By Molly Higgins | July 07, 2015, 3:39 p.m. (ET)

As many donned their best stars and stripes this past Fourth of July weekend in celebration of freedom and all things America, I was fittingly preparing to race my first ITU triathlon in Tartu, Estonia. In between running through the course in my head and my race plan, I paused to reflect about our nation’s Independence Day and how much it meant to me to be able to pull on my red, white, and blue race suit and step to the starting line representing the USA. It was an awesome feeling, but a humbling one; to put it simply, I was honored.
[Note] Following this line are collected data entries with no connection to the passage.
-- ===== CLAIM (what is proved, stated in full; the proofs are below) =====
def Claim_equal_deduplicate_by_date : Prop := ∀ (data : List (List (String × Option String))), Dom_deduplicate_by_date data → Spec_deduplicate_by_date data (deduplicate_by_date data)

-- ===== LEMMAS AND PROOFS =====

-- the truthy date of an item, if any
def dk (item : List (String × Option String)) : Option String :=
  match ((PySem.Dict.mk item).get? "date").join with
  | none => none
  | some s => if s = "" then none else some s

-- running "most complete" choice, strict `>` so the first item wins ties
def bestStep (b : Option (List (String × Option String))) (item : List (String × Option String)) :
    Option (List (String × Option String)) :=
  match b with
  | none => some item
  | some e => if nonNullCount item > nonNullCount e then some item else b

def bestOf (l : List (List (String × Option String))) : Option (List (String × Option String)) :=
  l.foldl bestStep none

-- the item A's dict holds at date d after processing `data`
def gsel (data : List (List (String × Option String))) (d : String) : List (String × Option String) :=
  (bestOf (data.filter (fun it => dk it == some d))).getD []

-- B's final `if best is not None: result.append(best)`
def finB (st : List (List (String × Option String)) × Option (List (String × Option String))) :
    List (List (String × Option String)) :=
  match st.2 with
  | none => st.1
  | some b => st.1 ++ [b]

theorem hasDate_eq_isSome (item : List (String × Option String)) : hasDate item = (dk item).isSome := by
  unfold hasDate dk
  cases h : ((PySem.Dict.mk item).get? "date").join with
  | none => simp
  | some s => by_cases hs : s = "" <;> simp [hs]

theorem dk_eq_some (item : List (String × Option String)) (d : String) (h : dk item = some d) :
    pyDateStr item = d ∧ d ≠ "" := by
  unfold dk at h
  cases hj : ((PySem.Dict.mk item).get? "date").join with
  | none => rw [hj] at h; simp at h
  | some s =>
    rw [hj] at h
    by_cases hs : s = "" <;> simp [hs] at h
    subst h
    refine ⟨?_, hs⟩
    rcases Option.join_eq_some_iff.mp hj with hg
    unfold pyDateStr
    rw [hg]

theorem filterMap_dk (l : List (List (String × Option String))) :
    l.filterMap dk = (l.filter hasDate).map pyDateStr := by
  induction l with
  | nil => rfl
  | cons x t ih =>
    rw [List.filterMap_cons, List.filter_cons]
    cases hx : dk x with
    | none => simp [hasDate_eq_isSome, hx, ih]
    | some d => simp [hasDate_eq_isSome, hx, ih, (dk_eq_some x d hx).1]

theorem foldl_bestStep_some (l : List (List (String × Option String)))
    (b : List (String × Option String)) :
    ∃ b', l.foldl bestStep (some b) = some b' ∧ b' ∈ b :: l := by
  induction l generalizing b with
  | nil => exact ⟨b, rfl, by simp⟩
  | cons x t ih =>
    rw [List.foldl_cons]
    show ∃ b', List.foldl bestStep (bestStep (some b) x) t = some b' ∧ _
    unfold bestStep
    by_cases h : nonNullCount x > nonNullCount b <;> simp only [h, if_pos, if_neg, not_false_iff]
    · rcases ih x with ⟨b', h1, h2⟩
      exact ⟨b', by simpa [h] using h1, by simp at h2 ⊢; tauto⟩
    · rcases ih b with ⟨b', h1, h2⟩
      exact ⟨b', by simpa [h] using h1, by simp at h2 ⊢; tauto⟩

theorem bestOf_some (l : List (List (String × Option String))) (h : l ≠ []) :
    ∃ b, bestOf l = some b ∧ b ∈ l := by
  cases l with
  | nil => exact absurd rfl h
  | cons x t =>
    unfold bestOf
    rw [List.foldl_cons]
    show ∃ b, List.foldl bestStep (some x) t = some b ∧ _
    rcases foldl_bestStep_some t x with ⟨b, h1, h2⟩
    exact ⟨b, h1, h2⟩

theorem insertBy_middle {α : Type} (before : α → α → Bool) (x : α) (ys zs : List α)
    (h1 : ∀ y ∈ ys, before x y = false) (h2 : ∀ z ∈ zs, before x z = true) :
    PySem.List.insertBy before x (ys ++ zs) = ys ++ x :: zs := by
  induction ys with
  | nil =>
    cases zs with
    | nil => rfl
    | cons z t =>
      simp only [List.nil_append]
      unfold PySem.List.insertBy
      rw [h2 z (by simp), if_pos rfl]
  | cons y t ih =>
    simp only [List.cons_append]
    unfold PySem.List.insertBy
    rw [h1 y (by simp), if_neg (by simp)]
    rw [ih (fun y hy => h1 y (by simp [hy]))]

theorem pairwise_filter_split (D : List String) (a : String) (hp : D.Pairwise (· < ·)) (ha : a ∉ D) :
    D = D.filter (fun d => decide (d < a)) ++ D.filter (fun d => decide (a < d)) := by
  induction D with
  | nil => rfl
  | cons d t ih =>
    have hd : d ≠ a := fun h => ha (h ▸ List.mem_cons_self ..)
    rw [List.pairwise_cons] at hp
    have ha' : a ∉ t := fun h => ha (List.mem_cons_of_mem _ h)
    rcases lt_or_gt_of_ne hd with h | h
    · rw [List.filter_cons_of_pos (by simpa using h),
        List.filter_cons_of_neg (by simp only [decide_eq_true_eq]; exact asymm h)]
      simpa using ih hp.2 ha'
    · have hgt : ∀ y ∈ d :: t, a < y := by
        intro y hy
        rcases List.mem_cons.mp hy with rfl | hy
        · exact h
        · exact lt_trans h (hp.1 y hy)
      rw [List.filter_eq_nil_iff.mpr (fun y hy => by simp only [decide_eq_true_eq]; exact asymm (hgt y hy)),
        List.filter_eq_self.mpr (fun y hy => by simpa using hgt y hy)]
      simp

theorem join_of_dk (item : List (String × Option String)) (a : String) (h : dk item = some a) :
    ((PySem.Dict.mk item).get? "date").join = some a := by
  unfold dk at h
  cases hj : ((PySem.Dict.mk item).get? "date").join with
  | none => rw [hj] at h; simp at h
  | some s =>
    rw [hj] at h
    by_cases hs : s = "" <;> simp [hs] at h
    rw [h]

theorem stepA_none (bd : PySem.Dict String (List (String × Option String)))
    (x : List (String × Option String)) (h : dk x = none) : stepA bd x = bd := by
  unfold stepA
  unfold dk at h
  cases hj : ((PySem.Dict.mk x).get? "date").join with
  | none => rfl
  | some s =>
    rw [hj] at h
    by_cases hs : s = "" <;> simp [hs] at h
    simp [hs]

theorem bestOf_append (g : List (List (String × Option String))) (x : List (String × Option String)) :
    bestOf (g ++ [x]) = bestStep (bestOf g) x := by
  simp [bestOf, List.foldl_append]

theorem gsel_append_ne (l : List (List (String × Option String))) (x : List (String × Option String))
    (d : String) (h : dk x ≠ some d) : gsel (l ++ [x]) d = gsel l d := by
  unfold gsel
  rw [List.filter_append, List.filter_singleton]
  have hb : (dk x == some d) = false := by simpa using h
  rw [hb, cond_false, List.append_nil]

theorem gsel_append_eq (l : List (List (String × Option String))) (x : List (String × Option String))
    (d : String) (h : dk x = some d) :
    gsel (l ++ [x]) d = (bestStep (bestOf (l.filter (fun it => dk it == some d))) x).getD [] := by
  unfold gsel
  rw [List.filter_append, List.filter_singleton]
  have hb : (dk x == some d) = true := by simp [h]
  rw [hb, cond_true, bestOf_append]

theorem ofList_append_singleton {α : Type} [BEq α] [LawfulBEq α] (m : List α) (a : α) :
    PySem.Set.ofList (m ++ [a])
      = if a ∈ PySem.Set.ofList m then PySem.Set.ofList m else PySem.Set.ofList m ++ [a] := by
  show List.foldl PySem.Set.add PySem.Set.empty (m ++ [a]) = _
  rw [List.foldl_append]
  show PySem.Set.add (PySem.Set.ofList m) a = _
  unfold PySem.Set.add
  by_cases h : a ∈ PySem.Set.ofList m
  · rw [if_pos (by simpa [PySem.Set.contains] using h), if_pos h]
  · rw [if_neg (by simpa [PySem.Set.contains] using h), if_neg h]

theorem flatMap_congr_mem {α β : Type} (s : List α) (f g : α → List β)
    (h : ∀ d ∈ s, f d = g d) : s.flatMap f = s.flatMap g := by
  induction s with
  | nil => rfl
  | cons d t ih =>
    rw [List.flatMap_cons, List.flatMap_cons, h d (by simp),
      ih (fun d hd => h d (by simp [hd]))]

theorem mem_filterMap_dk (l : List (List (String × Option String))) (a : String) :
    a ∈ l.filterMap dk ↔ ∃ it ∈ l, dk it = some a := List.mem_filterMap

theorem dictA_items (data : List (List (String × Option String))) :
    (data.foldl stepA PySem.Dict.empty).items
      = (PySem.Set.ofList (data.filterMap dk)).map (fun d => (d, gsel data d)) := by
  induction data using List.reverseRecOn with
  | nil => rfl
  | append_singleton l x ih =>
    rw [List.foldl_append, List.foldl_cons, List.foldl_nil, List.filterMap_append]
    cases hx : dk x with
    | none =>
      rw [stepA_none _ x hx, ih]
      have hfm : List.filterMap dk [x] = [] := by simp [hx]
      rw [hfm, List.append_nil]
      exact List.map_congr_left (fun d hd => by rw [gsel_append_ne l x d (by simp [hx])])
    | some a =>
      have hja := join_of_dk x a hx
      have hane : a ≠ "" := (dk_eq_some x a hx).2
      have hfm : List.filterMap dk [x] = [a] := by simp [hx]
      rw [hfm]
      obtain ⟨bd, hbd⟩ : ∃ bd, l.foldl stepA PySem.Dict.empty = bd := ⟨_, rfl⟩
      rw [hbd] at ih ⊢
      have hkeys : bd.keys = PySem.Set.ofList (l.filterMap dk) := by
        show bd.items.map (fun p => p.1) = _
        rw [ih, List.map_map]
        simp [Function.comp_def]
      have hnodup : bd.keys.Nodup := by
        rw [hkeys]; exact PySem.Set.nodup_ofList _
      unfold stepA
      rw [hja]
      simp only [if_neg hane]
      rw [PySem.Dict.contains_eq_decide_mem_keys, hkeys]
      by_cases hmem : a ∈ PySem.Set.ofList (l.filterMap dk)
      · simp only [hmem, decide_true, Bool.not_true, Bool.false_eq_true, if_false]
        have hex : bd.getD a [] = gsel l a := by
          refine PySem.Dict.getD_of_mem_items bd ?_ hnodup []
          rw [ih]
          exact List.mem_map_of_mem hmem
        rw [hex]
        have hset : PySem.Set.ofList (l.filterMap dk ++ [a]) = PySem.Set.ofList (l.filterMap dk) := by
          rw [ofList_append_singleton, if_pos hmem]
        rw [hset]
        have hanel : ∃ it ∈ l, dk it = some a := (mem_filterMap_dk l a).mp ((PySem.Set.mem_ofList _ _).mp hmem)
        obtain ⟨it, hit, hdkit⟩ := hanel
        obtain ⟨b, hb, hbmem⟩ := bestOf_some (l.filter (fun it => dk it == some a))
          (List.ne_nil_of_mem (List.mem_filter.mpr ⟨hit, by simp [hdkit]⟩))
        have hgb : gsel l a = b := by unfold gsel; rw [hb]; rfl
        by_cases hc : nonNullCount x > nonNullCount (gsel l a)
        · rw [if_pos hc]
          rw [PySem.Dict.items_insert_of_contains bd x
            (by rw [PySem.Dict.contains_eq_decide_mem_keys, hkeys]; simp [hmem])]
          rw [ih, List.map_map]
          refine List.map_congr_left (fun d hd => ?_)
          by_cases hda : d = a
          · subst hda
            simp only [Function.comp_apply, beq_self_eq_true, if_pos]
            rw [gsel_append_eq l x d hx, hb]
            unfold bestStep
            rw [hgb] at hc
            simp [hc]
          · rw [gsel_append_ne l x d (by simp [hx]; exact fun h => hda h.symm)]
            simp [hda]
        · rw [if_neg hc]
          rw [ih]
          refine List.map_congr_left (fun d hd => ?_)
          by_cases hda : d = a
          · subst hda
            rw [gsel_append_eq l x d hx, hb]
            unfold bestStep
            rw [hgb] at hc
            simp [hc, hgb]
          · rw [gsel_append_ne l x d (by simp [hx]; exact fun h => hda h.symm)]
      · simp only [hmem, decide_false, Bool.not_false, if_true]
        rw [PySem.Dict.items_insert_of_not_contains bd x
          (by rw [PySem.Dict.contains_eq_decide_mem_keys, hkeys]; simp [hmem])]
        rw [ofList_append_singleton, if_neg hmem, List.map_append, ih]
        congr 1
        · refine List.map_congr_left (fun d hd => ?_)
          have hda : d ≠ a := fun h => hmem (h ▸ hd)
          rw [gsel_append_ne l x d (by simp [hx]; exact fun h => hda h.symm)]
        · have hempty : l.filter (fun it => dk it == some a) = [] := by
            rw [List.filter_eq_nil_iff]
            intro it hit
            simp only [beq_iff_eq]
            intro hdk
            exact hmem ((PySem.Set.mem_ofList _ _).mpr ((mem_filterMap_dk l a).mpr ⟨it, hit, hdk⟩))
          simp only [List.map_cons, List.map_nil]
          rw [gsel_append_eq l x a hx, hempty]
          rfl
I was preparing to swim, bike and run through a beautiful and historic town that was abuzz with culture, nestled within a nation that had only gained its independence from the Soviet Union in 1991, the year I was born. Only since then have foreigners even been allowed within the Estonian border to visit. I thought about the American soldiers who sacrificed their lives back in WWII and whose service eventually contributed to the freedom of a country like Estonia, and about the USA servicemen who continually serve and sacrifice to keep us safe at home and abroad. Competing for the United States of America, any day, but particularly on the celebration of our 239th year of independence was a privilege. Stepping to the start line, this provided me with a sense of calm and excitement, and ready to do my battle.

And a battle it was! I am learning that in triathlon you have to keep fighting, no matter what. It is a long race, and there will undoubtedly be rough spots and gut check moments that can make or break you. I am overcoming my natural instinct to preserve energy, knowing I have a long ways to go, and to put myself out there in the moment. Pushing in the moment, when it hurts and you want to hold back and conserve, creates opportunities and ultimately results.

On race day, I found myself feeling terrible about 200 meters into the swim, with a strong river current in my face. Normally, the swim is one of my strengths, but I found myself gasping for air and feeling out of my element. But I had a long race ahead of me at only 200m in, and I had to compose myself to power through if I wanted girls to ride with. Fortunately, I was able to regain some composure and started passing people the end of the first lap and into the second. Still, a tough swim had still cost me being in the game with the top 10 girls.

I rode with one other girl, and tried to focus on riding strong uphill and technique around corners to save time and energy, all skills we had worked on around the crit course at the Olympic Training Center in Chula Vista. Coming off the bike with a group of five, it was time to fight to push through the hurt and to silence my middle distance running brain that screams out after 5 minutes that I am long past done.

My first of two gut check moments on the run came at the end of the first lap, when I reset my cadence, shoulder position and breathing to make a concerted effort to go after a girl that had gapped me and one that was fading ahead. The second came with about 1k to go when I had caught both girls and was running in a pack of three. I knew I needed to put in a little surge to be ahead before the 180-degree turn to the finish line. When I rounded the 180 I had another gear that I didn’t know I had, one that was still alive from those middle distance days on the track not too long ago.

My goal had been top 10, and I finished 12th after a poor swim. I had wished for more, but knew that I could not be disappointed in my effort in my first elite triathlon. I earned my first ITU points and gained invaluable racing experience that will only multiply as I race more.

Before and after the race, I felt overwhelmingly grateful to be there. I had had a really hard couple of months coming back to training after my crash in February and time off to let the fractures in my back heal. There were countless moments where I was mentally ready to give up because I hadn’t yet experienced what I was training for. I hadn’t felt the real thrill and adrenaline of the race and the honor of racing for the U.S. I am so thankful to my family and boyfriend, Hunter, who convinced me every day that it would be worth it on race day. Every day I have with the CRP, coached by Jarrod Evans, and with awesome sponsors like Team Psycho, LiteSpeed and Rudy Project, is a blessing, one that is especially renewed now that I have had a taste of true ITU racing. And I am hungry for more! I can’t wait for each opportunity to race with USA across my chest and to make my country proud. God Bless America!